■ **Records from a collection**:
-- pv_equiv track=rewrite | github.com/pypi-data/pypi-mirror-194 | packages/excel-exporter-bms/excel_exporter_bms-0.1.5.tar.gz/excel_exporter_bms-0.1.5/excel_exporter/configuration/are_strings_grouped.py | are_strings_grouped
-- ===== SOURCE A (Python) =====
-- from typing import List
--
-- def are_strings_grouped(list_of_strings: List[str]) -> bool:
--     # First find the number of expected changes
--     n_unique_strings = len(set(list_of_strings))
--     n_expected_changes = n_unique_strings - 1
--     # Then find the real number of changes
--     groups_changes = [
--         1
--         for former, latter in zip(list_of_strings[:-1], list_of_strings[1:])
--         if former != latter
--     ]
--     n_real_changes = sum(groups_changes)
--     # Finally compare them
--     return n_real_changes == n_expected_changes
-- ===== SOURCE B (Python) =====
-- def are_strings_grouped(list_of_strings):
--     """Single early-exit pass: a group 'reappears' iff a value differing from
--     the previous one was already seen."""
--     if not list_of_strings:
--         return True
--     prev = list_of_strings[0]
--     seen = {prev}
--     for x in list_of_strings[1:]:
--         if x != prev:
--             if x in seen:
--                 return False
--             seen.add(x)
--             prev = x
--     return True
-- ===== Notes on version B (the rewrite author's own statement) =====
-- stated objective: simpler
-- what changed: Instead of counting unique strings and counting adjacent transitions and comparing the two totals, B makes one early-exit pass keeping the previous element and a set of already-seen values, returning False as soon as a value reappears after a different one.
-- intended difference: On the empty list A returns False (its expected-changes count is len(set)-1 = -1, which 0 real changes can never equal) while B returns True, the intended value since an empty list is trivially grouped. — e.g. on are_strings_grouped([]): A returns false, B returns true
import Mathlib
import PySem

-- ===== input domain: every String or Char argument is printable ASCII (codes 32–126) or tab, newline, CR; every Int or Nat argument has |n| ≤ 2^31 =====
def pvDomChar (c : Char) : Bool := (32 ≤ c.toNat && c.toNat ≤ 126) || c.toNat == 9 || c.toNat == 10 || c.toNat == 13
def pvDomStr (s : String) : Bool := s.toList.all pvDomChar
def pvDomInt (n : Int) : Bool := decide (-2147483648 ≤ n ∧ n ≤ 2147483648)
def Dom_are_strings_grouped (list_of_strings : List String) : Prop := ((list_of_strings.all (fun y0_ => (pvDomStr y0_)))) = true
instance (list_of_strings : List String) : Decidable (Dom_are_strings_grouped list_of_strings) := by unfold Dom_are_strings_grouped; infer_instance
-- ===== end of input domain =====

-- B replaces A's two-count-and-compare (unique count vs adjacent-transition count) by a
-- single early-exit pass with a seen-set; on the empty list B returns the intended True
-- where A returns False (objective: simpler).

-- ===== PORT A =====
def are_strings_grouped (list_of_strings : List String) : Bool :=
  let n_unique_strings : Int := PySem.Set.len (PySem.Set.ofList list_of_strings)
  let n_expected_changes : Int := n_unique_strings - 1
  let groups_changes : List Int :=
    ((PySem.List.slice list_of_strings none (some (-1))).zip
      (PySem.List.slice list_of_strings (some 1) none)).filterMap
      (fun p => if p.1 ≠ p.2 then some 1 else none)
  let n_real_changes : Int := groups_changes.sum
  decide (n_real_changes = n_expected_changes)

-- ===== PORT B =====
def are_strings_grouped_altGo (seen : PySem.Set String) (prev : String) :
    List String → Bool
  | [] => true
  | x :: rest =>
    if x ≠ prev then
      if PySem.Set.contains seen x then false
      else are_strings_grouped_altGo (PySem.Set.add seen x) x rest
    else are_strings_grouped_altGo seen prev rest

def are_strings_grouped_alt (list_of_strings : List String) : Bool :=
  match list_of_strings with
  | [] => true
  | prev :: rest => are_strings_grouped_altGo (PySem.Set.add PySem.Set.empty prev) prev rest

-- ===== PRECONDITION & SPEC =====
-- On the empty list A returns False (its expected-changes count is len(set)-1 = -1, which 0
-- real changes can never equal) while B returns True, the intended value since an empty list
-- is trivially grouped.
def D_are_strings_grouped (list_of_strings : List String) : Prop := list_of_strings = []
instance (list_of_strings : List String) : Decidable (D_are_strings_grouped list_of_strings) := by unfold D_are_strings_grouped; infer_instance

def Spec_are_strings_grouped (list_of_strings : List String) (out : Bool) : Prop :=
  ¬ D_are_strings_grouped list_of_strings → out = are_strings_grouped_alt list_of_strings
instance (list_of_strings : List String) (out : Bool) : Decidable (Spec_are_strings_grouped list_of_strings out) := by unfold Spec_are_strings_grouped; infer_instance

def pvDiffWitness_are_strings_grouped : List String := []
def pvDiffWitnessOut_are_strings_grouped : Bool × Bool := (false, true)

-- ===== CLAIM (what is proved, stated in full; the proofs are below) =====
def Claim_unchanged_are_strings_grouped : Prop := ∀ (list_of_strings : List String), Dom_are_strings_grouped list_of_strings → Spec_are_strings_grouped list_of_strings (are_strings_grouped list_of_strings)
def Claim_changed_are_strings_grouped : Prop := Dom_are_strings_grouped (pvDiffWitness_are_strings_grouped) ∧ D_are_strings_grouped (pvDiffWitness_are_strings_grouped) ∧ are_strings_grouped (pvDiffWitness_are_strings_grouped) = pvDiffWitnessOut_are_strings_grouped.1 ∧ are_strings_grouped_alt (pvDiffWitness_are_strings_grouped) = pvDiffWitnessOut_are_strings_grouped.2 ∧ pvDiffWitnessOut_are_strings_grouped.1 ≠ pvDiffWitnessOut_are_strings_grouped.2
def Claim_exact_are_strings_grouped : Prop := ∀ (list_of_strings : List String), Dom_are_strings_grouped list_of_strings → D_are_strings_grouped list_of_strings → are_strings_grouped list_of_strings ≠ are_strings_grouped_alt list_of_strings

-- ===== LEMMAS AND PROOFS =====

/-- Number of adjacent changes in a list. -/
def pvChanges : List String → Nat
  | [] => 0
  | [_] => 0
  | a :: b :: r => (if a ≠ b then 1 else 0) + pvChanges (b :: r)

theorem pvChanges_sum (xs : List String) :
    ((xs.dropLast.zip xs.tail).filterMap
      (fun p : String × String => if p.1 ≠ p.2 then some (1 : Int) else none)).sum
      = (pvChanges xs : Int) := by
  match xs with
  | [] => simp [pvChanges]
  | [a] => simp [pvChanges]
  | a :: b :: r =>
    have ih := pvChanges_sum (b :: r)
    by_cases h : a = b <;> simp [pvChanges, h] at ih ⊢ <;> omega

theorem pvLen_add_le (rest : List String) (seen : PySem.Set String) (prev : String)
    (hmem : prev ∈ seen) :
    (PySem.Set.update seen rest).length ≤ seen.length + pvChanges (prev :: rest) := by
  induction rest generalizing seen prev with
  | nil => simp [PySem.Set.update, pvChanges]
  | cons x r ih =>
    have hupd : PySem.Set.update seen (x :: r) = PySem.Set.update (PySem.Set.add seen x) r := rfl
    by_cases hx : x = prev
    · subst hx
      have : PySem.Set.add seen x = seen := by
        simp [PySem.Set.add, PySem.Set.contains, hmem]
      rw [hupd, this]
      simpa [pvChanges] using ih seen x hmem
    · rw [hupd]
      have hlen : (PySem.Set.add seen x).length ≤ seen.length + 1 := by
        simp only [PySem.Set.add]; split <;> simp
      have hx' : x ∈ PySem.Set.add seen x := by
        simp [PySem.Set.mem_add]
      calc (PySem.Set.update (PySem.Set.add seen x) r).length
          ≤ (PySem.Set.add seen x).length + pvChanges (x :: r) := ih _ x hx'
        _ ≤ seen.length + 1 + pvChanges (x :: r) := by omega
        _ = seen.length + pvChanges (prev :: x :: r) := by
            simp [pvChanges, Ne.symm hx]; omega

theorem pvGo_eq (rest : List String) (seen : PySem.Set String) (prev : String)
    (hmem : prev ∈ seen) :
    are_strings_grouped_altGo seen prev rest
      = decide (pvChanges (prev :: rest) + seen.length = (PySem.Set.update seen rest).length) := by
  induction rest generalizing seen prev with
  | nil => simp [are_strings_grouped_altGo, pvChanges, PySem.Set.update]
  | cons x r ih =>
    have hupd : PySem.Set.update seen (x :: r) = PySem.Set.update (PySem.Set.add seen x) r := rfl
    by_cases hx : x = prev
    · subst hx
      have hadd : PySem.Set.add seen x = seen := by
        simp [PySem.Set.add, PySem.Set.contains, hmem]
      have hch : pvChanges (x :: x :: r) = pvChanges (x :: r) := by simp [pvChanges]
      rw [show are_strings_grouped_altGo seen x (x :: r) = are_strings_grouped_altGo seen x r by
        simp [are_strings_grouped_altGo]]
      rw [hupd, hadd, hch]
      exact ih seen x hmem
    · by_cases hmx : PySem.Set.contains seen x = true
      · have hxseen : x ∈ seen := by simpa using hmx
        have hadd : PySem.Set.add seen x = seen := by
          simp [PySem.Set.add, hxseen]
        have hle : (PySem.Set.update seen r).length ≤ seen.length + pvChanges (x :: r) :=
          pvLen_add_le r seen x hxseen
        have hch : pvChanges (prev :: x :: r) = 1 + pvChanges (x :: r) := by
          simp [pvChanges, Ne.symm hx]
        rw [show are_strings_grouped_altGo seen prev (x :: r) = false by
          simp [are_strings_grouped_altGo, hx, hxseen]]
        rw [hupd, hadd]
        have : ¬ (pvChanges (prev :: x :: r) + seen.length = (PySem.Set.update seen r).length) := by
          omega
        simp [this]
      · have hxnot : x ∉ seen := by simpa using hmx
        have hlen : (PySem.Set.add seen x).length = seen.length + 1 := by
          simp [PySem.Set.add, hxnot]
        have hx' : x ∈ PySem.Set.add seen x := by simp [PySem.Set.mem_add]
        have hch : pvChanges (prev :: x :: r) = 1 + pvChanges (x :: r) := by
          simp [pvChanges, Ne.symm hx]
        rw [show are_strings_grouped_altGo seen prev (x :: r)
            = are_strings_grouped_altGo (PySem.Set.add seen x) x r by
          simp [are_strings_grouped_altGo, hx, hxnot]]
        rw [ih (PySem.Set.add seen x) x hx', hupd, hlen, hch]
        simp only [decide_eq_decide]
        omega

theorem are_strings_grouped_eq_alt (x : String) (t : List String) :
    are_strings_grouped (x :: t) = are_strings_grouped_alt (x :: t) := by
  have hofList : PySem.Set.ofList (x :: t)
      = PySem.Set.update (PySem.Set.add PySem.Set.empty x) t := rfl
  have hx : x ∈ PySem.Set.add PySem.Set.empty x := by simp
  have hlen1 : (PySem.Set.add PySem.Set.empty x).length = 1 := by
    simp [PySem.Set.add, PySem.Set.empty, PySem.Set.contains]
  show _ = are_strings_grouped_altGo (PySem.Set.add PySem.Set.empty x) x t
  rw [pvGo_eq t _ x hx, hlen1]
  unfold are_strings_grouped
  simp only [PySem.List.slice_to_neg_one, PySem.List.slice_from_one]
  rw [pvChanges_sum (x :: t), hofList]
  rw [show PySem.Set.len (PySem.Set.update (PySem.Set.add PySem.Set.empty x) t)
      = ((PySem.Set.update (PySem.Set.add PySem.Set.empty x) t).length : Int) from rfl]
  simp only [decide_eq_decide]
  omega

-- ===== VERDICT (by name: the statement is the Claim_ definition above) =====
theorem are_strings_grouped_spec : Claim_unchanged_are_strings_grouped := by
  intro xs _ hD
  match xs with
  | [] => exact absurd rfl hD
  | x :: t => exact are_strings_grouped_eq_alt x t

theorem are_strings_grouped_changed : Claim_changed_are_strings_grouped := by
  unfold Claim_changed_are_strings_grouped; decide

theorem are_strings_grouped_tight : Claim_exact_are_strings_grouped := by
  intro xs _ hD
  subst hD
  decide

■ **WORK INSTRUCTION**: Only the lines from the start of the data to the line holding "-- def are_strings_grouped(list_of_strings: List[str])" are wanted; return them exactly, both ends included.

■ **RESULT FOR THIS EXERCISE**:
-- pv_equiv track=rewrite | github.com/pypi-data/pypi-mirror-194 | packages/excel-exporter-bms/excel_exporter_bms-0.1.5.tar.gz/excel_exporter_bms-0.1.5/excel_exporter/configuration/are_strings_grouped.py | are_strings_grouped
-- ===== SOURCE A (Python) =====
-- from typing import List
--
-- def are_strings_grouped(list_of_strings: List[str]) -> bool:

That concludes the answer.